[Dataset entries]
========

-- pv_equiv track=rewrite | github.com/Pack3tL0ss/central-api-cli | centralcli/models.py | _parse_radio_mode_values
-- ===== SOURCE A (Python) =====
-- def _parse_radio_mode_values(
--     access_radios: None | list,
--     monitor_radios: None | list,
--     spectrum_radios: None | list,
-- ) -> tuple:
--     radio_24_mode, radio_5_mode, radio_6_mode = None, None, None
--     modes = ["access", "monitor", "spectrum"]
--     for mode, radios in zip(modes, [access_radios, monitor_radios, spectrum_radios]):
--         if radios is None:
--             continue
--         if radio_24_mode is None:
--             radio_24_mode = None if "2.4" not in radios else mode
--         if radio_5_mode is None:
--             radio_5_mode = None if "5" not in radios else mode
--         if radio_6_mode is None:
--             radio_6_mode = None if "6" not in radios else mode
--
--     return radio_24_mode, radio_5_mode, radio_6_mode
-- ===== SOURCE B (Python) =====
-- def _parse_radio_mode_values(
--     access_radios,
--     monitor_radios,
--     spectrum_radios,
-- ):
--     pairs = list(zip(["access", "monitor", "spectrum"],
--                      [access_radios, monitor_radios, spectrum_radios]))
--
--     def find(band):
--         for mode, radios in pairs:
--             if radios is not None and band in radios:
--                 return mode
--         return None
--
--     return find("2.4"), find("5"), find("6")
-- ===== Notes on version B (the rewrite author's own statement) =====
-- stated objective: simpler
-- what changed: Replaces A's single loop that maintains three None-guarded accumulators with three independent first-match searches (one per band) over the same (mode, radios) pairs.
import Mathlib
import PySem

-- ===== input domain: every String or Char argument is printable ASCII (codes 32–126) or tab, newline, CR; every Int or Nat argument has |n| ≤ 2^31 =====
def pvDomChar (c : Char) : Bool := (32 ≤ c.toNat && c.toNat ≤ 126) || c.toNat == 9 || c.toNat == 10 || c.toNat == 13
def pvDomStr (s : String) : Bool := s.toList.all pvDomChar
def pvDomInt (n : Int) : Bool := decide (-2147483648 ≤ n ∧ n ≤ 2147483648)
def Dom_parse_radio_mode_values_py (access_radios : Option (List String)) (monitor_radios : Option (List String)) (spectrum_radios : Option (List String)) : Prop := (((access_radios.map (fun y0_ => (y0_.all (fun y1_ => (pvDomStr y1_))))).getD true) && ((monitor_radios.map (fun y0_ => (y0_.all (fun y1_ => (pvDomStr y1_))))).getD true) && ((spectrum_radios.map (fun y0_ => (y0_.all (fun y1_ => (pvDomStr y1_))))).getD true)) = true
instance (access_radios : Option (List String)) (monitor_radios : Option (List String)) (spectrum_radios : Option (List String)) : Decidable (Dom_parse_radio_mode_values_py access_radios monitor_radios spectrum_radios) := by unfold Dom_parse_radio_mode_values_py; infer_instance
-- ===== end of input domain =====

-- One honest line: B replaces A's accumulator-carrying loop with three independent
-- first-match searches (one per band) over the same ordered (mode, radios) pairs; objective: simpler.

-- ===== PORT A =====
-- loop body of A: update the three accumulators from one (mode, radios) pair
def pvAStep (st : Option String × Option String × Option String) (p : String × Option (List String)) :
    Option String × Option String × Option String :=
  match p.2 with
  | none => st                      -- 'continue'
  | some radios =>
    let r24 := if st.1 = none then (if radios.contains "2.4" = false then none else some p.1) else st.1
    let r5  := if st.2.1 = none then (if radios.contains "5" = false then none else some p.1) else st.2.1
    let r6  := if st.2.2 = none then (if radios.contains "6" = false then none else some p.1) else st.2.2
    (r24, r5, r6)

def parse_radio_mode_values_py (access_radios : Option (List String)) (monitor_radios : Option (List String)) (spectrum_radios : Option (List String)) : Option String × Option String × Option String :=
  (List.zip ["access", "monitor", "spectrum"] [access_radios, monitor_radios, spectrum_radios]).foldl
    pvAStep (none, none, none)

-- ===== PORT B =====
-- B's find(band): first mode whose radios is not None and contains band
def pvFind (band : String) : List (String × Option (List String)) → Option String
  | [] => none
  | (mode, radios) :: rest =>
    match radios with
    | some rs => if rs.contains band then some mode else pvFind band rest
    | none => pvFind band rest

def parse_radio_mode_values_py_alt (access_radios : Option (List String)) (monitor_radios : Option (List String)) (spectrum_radios : Option (List String)) : Option String × Option String × Option String :=
  let pairs := List.zip ["access", "monitor", "spectrum"] [access_radios, monitor_radios, spectrum_radios]
  (pvFind "2.4" pairs, pvFind "5" pairs, pvFind "6" pairs)

-- ===== PRECONDITION & SPEC =====
def Spec_parse_radio_mode_values_py (access_radios : Option (List String)) (monitor_radios : Option (List String)) (spectrum_radios : Option (List String)) (out : Option String × Option String × Option String) : Prop := out = parse_radio_mode_values_py_alt access_radios monitor_radios spectrum_radios
instance (access_radios : Option (List String)) (monitor_radios : Option (List String)) (spectrum_radios : Option (List String)) (out : Option String × Option String × Option String) : Decidable (Spec_parse_radio_mode_values_py access_radios monitor_radios spectrum_radios out) := by unfold Spec_parse_radio_mode_values_py; infer_instance

-- ===== CLAIM (what is proved, stated in full; the proofs are below) =====
def Claim_equal_parse_radio_mode_values_py : Prop := ∀ (access_radios : Option (List String)) (monitor_radios : Option (List String)) (spectrum_radios : Option (List String)), Dom_parse_radio_mode_values_py access_radios monitor_radios spectrum_radios → Spec_parse_radio_mode_values_py access_radios monitor_radios spectrum_radios (parse_radio_mode_values_py access_radios monitor_radios spectrum_radios)

-- ===== LEMMAS AND PROOFS =====

-- A's fold over any pair list starting from a partially-filled state equals B's three finds,
-- with a filled slot frozen.
theorem pvFold_eq_find (ps : List (String × Option (List String)))
    (a b c : Option String) :
    ps.foldl pvAStep (a, b, c) =
      ((if a = none then pvFind "2.4" ps else a),
       (if b = none then pvFind "5" ps else b),
       (if c = none then pvFind "6" ps else c)) := by
  induction ps generalizing a b c with
  | nil => cases a <;> cases b <;> cases c <;> simp [pvFind]
  | cons p rest ih =>
    obtain ⟨mode, radios⟩ := p
    cases radios with
    | none =>
      simp only [List.foldl_cons, pvAStep, pvFind]
      rw [ih]
    | some rs =>
      simp only [List.foldl_cons, pvAStep, pvFind]
      rw [ih]
      cases a <;> cases b <;> cases c <;> simp <;> split_ifs <;> simp_all

-- ===== VERDICT (by name: the statement is the Claim_ definition above) =====
theorem parse_radio_mode_values_py_spec : Claim_equal_parse_radio_mode_values_py := by
  intro a m s _
  unfold Spec_parse_radio_mode_values_py parse_radio_mode_values_py parse_radio_mode_values_py_alt
  rw [pvFold_eq_find]
  simp
-- effect of processing one right-hand side s of the pair pr in the building loop
lemma pvBStep (L : List (String × List String)) (vt : List String)
    (pr : String × List String) (hpr : pr ∈ L) (s : String) (hs : s ∈ pr.2)
    (st : PySem.Set String × List String × PySem.Dict String (List (String × List Char))) :
    pvBRel L vt [(pr.1, [s])] st
      (if s.toList.all (fun c => PySem.Set.contains (PySem.Set.ofList vt) (pvSg c)) then
        if PySem.Set.contains st.1 pr.1 then st
        else (PySem.Set.add st.1 pr.1, st.2.1 ++ [pr.1], st.2.2)
      else
        if pvBlockers (PySem.Set.ofList vt) s = [] then
          if PySem.Set.contains st.1 pr.1 then st
          else (PySem.Set.add st.1 pr.1, st.2.1 ++ [pr.1], st.2.2)
        else (st.1, st.2.1, pvRecord pr.1 (pvBlockers (PySem.Set.ofList vt) s) st.2.2)) := by
  have hseed : pvProductive L vt pr.1 →
      (pvBlockers (PySem.Set.ofList vt) s = [] ∨
        s.toList.all (fun c => PySem.Set.contains (PySem.Set.ofList vt) (pvSg c)) = true) →
      pvBRel L vt [(pr.1, [s])] st
        (if PySem.Set.contains st.1 pr.1 then st
         else (PySem.Set.add st.1 pr.1, st.2.1 ++ [pr.1], st.2.2)) := by
    intro hP hno
    by_cases hc : PySem.Set.contains st.1 pr.1 = true
    · rw [if_pos hc]
      refine ⟨fun _ h => h, fun h => h, fun h => h, fun _ _ h => h, fun _ _ h => Or.inl h,
        fun h => h, ?_, ?_⟩
      · intro pr' hpr' s' hs' _
        simp only [List.mem_singleton] at hpr'
        subst hpr'
        exact (PySem.Set.contains_iff _ _).mp hc
      · intro pr' hpr' s' hs' hne hnall c hcb
        simp only [List.mem_singleton] at hpr'
        subst hpr'
        simp only [List.mem_singleton] at hs'
        subst hs'
        rcases hno with h | h
        · exact absurd h hne
        · exact absurd h hnall
    · rw [if_neg hc]
      refine ⟨fun x hx => (PySem.Set.mem_add _ _ _).mpr (Or.inl hx), ?_, ?_,
        fun _ _ h => h, fun _ _ h => Or.inl h, fun h => h, ?_, ?_⟩
      · intro hsync x
        simp only [PySem.Set.mem_add, List.mem_append, List.mem_singleton]
        rw [hsync x]
      · intro hp x hx
        rcases (PySem.Set.mem_add _ _ _).mp hx with h | rfl
        · exact hp x h
        · exact hP
      · intro pr' hpr' s' hs' _
        simp only [List.mem_singleton] at hpr'
        subst hpr'
        exact (PySem.Set.mem_add _ _ _).mpr (Or.inr rfl)
      · intro pr' hpr' s' hs' hne hnall c hcb
        simp only [List.mem_singleton] at hpr'
        subst hpr'
        simp only [List.mem_singleton] at hs'
        subst hs'
        rcases hno with h | h
        · exact absurd h hne
        · exact absurd h hnall
  by_cases hall : s.toList.all (fun c => PySem.Set.contains (PySem.Set.ofList vt) (pvSg c)) = true
  · rw [if_pos hall]
    refine hseed (pvProductive.seed pr.1 pr.2 s (by simpa using hpr) hs ?_) (Or.inr hall)
    intro c hc
    exact (pvVts vt (pvSg c)).mp (by simpa using (List.all_eq_true.mp hall c hc))
  · rw [if_neg hall]
    by_cases hbl : pvBlockers (PySem.Set.ofList vt) s = []
    · rw [if_pos hbl]
      have hstep : pvProductive L vt pr.1 := by
        refine pvProductive.step pr.1 pr.2 s (by simpa using hpr) hs ?_
        intro c hc hcv
        exfalso
        have : c ∈ pvBlockers (PySem.Set.ofList vt) s :=
          (pvBlockers_mem _ s c).mpr ⟨hc, (pvVts vt (pvSg c)).mpr hcv⟩
        rw [hbl] at this
        simp at this
      exact hseed hstep (Or.inl hbl)
    · rw [if_neg hbl]
      set bs := pvBlockers (PySem.Set.ofList vt) s with hbs
      refine ⟨fun _ h => h, fun h => h, fun h => h, ?_, ?_, ?_, ?_, ?_⟩
      · intro k e he
        exact pvRecord_fold_mono pr.1 bs bs st.2.2 k e he
      · intro k e he
        rcases pvRecord_fold_new pr.1 bs bs st.2.2 k e he with h | rfl
        · exact Or.inl h
        · exact Or.inr ⟨pr, hpr, s, hs, rfl, hbs, hbl⟩
      · intro hreg k e he c hc
        rcases pvRecord_fold_new pr.1 bs bs st.2.2 k e he with h | rfl
        · exact pvRecord_fold_mono pr.1 bs bs st.2.2 _ e (hreg k e h c hc)
        · exact pvRecord_fold_reg pr.1 bs bs st.2.2 c hc
      · intro pr' hpr' s' hs' hcond
        simp only [List.mem_singleton] at hpr'
        subst hpr'
        simp only [List.mem_singleton] at hs'
        subst hs'
        rcases hcond with h | h
        · exact absurd h hall
        · exact absurd h hbl
      · intro pr' hpr' s' hs' hne hnall c hc
        simp only [List.mem_singleton] at hpr'
        subst hpr'
        simp only [List.mem_singleton] at hs'
        subst hs'
        exact pvRecord_fold_reg pr.1 bs bs st.2.2 c hc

========

• **WHAT NEEDS TO BE DONE**
Copy each line of the data that contains the word "pvProductive", leaving the other lines out.

• **ANSWER TO THIS TASK**
  have hseed : pvProductive L vt pr.1 →
    refine hseed (pvProductive.seed pr.1 pr.2 s (by simpa using hpr) hs ?_) (Or.inr hall)
      have hstep : pvProductive L vt pr.1 := by
        refine pvProductive.step pr.1 pr.2 s (by simpa using hpr) hs ?_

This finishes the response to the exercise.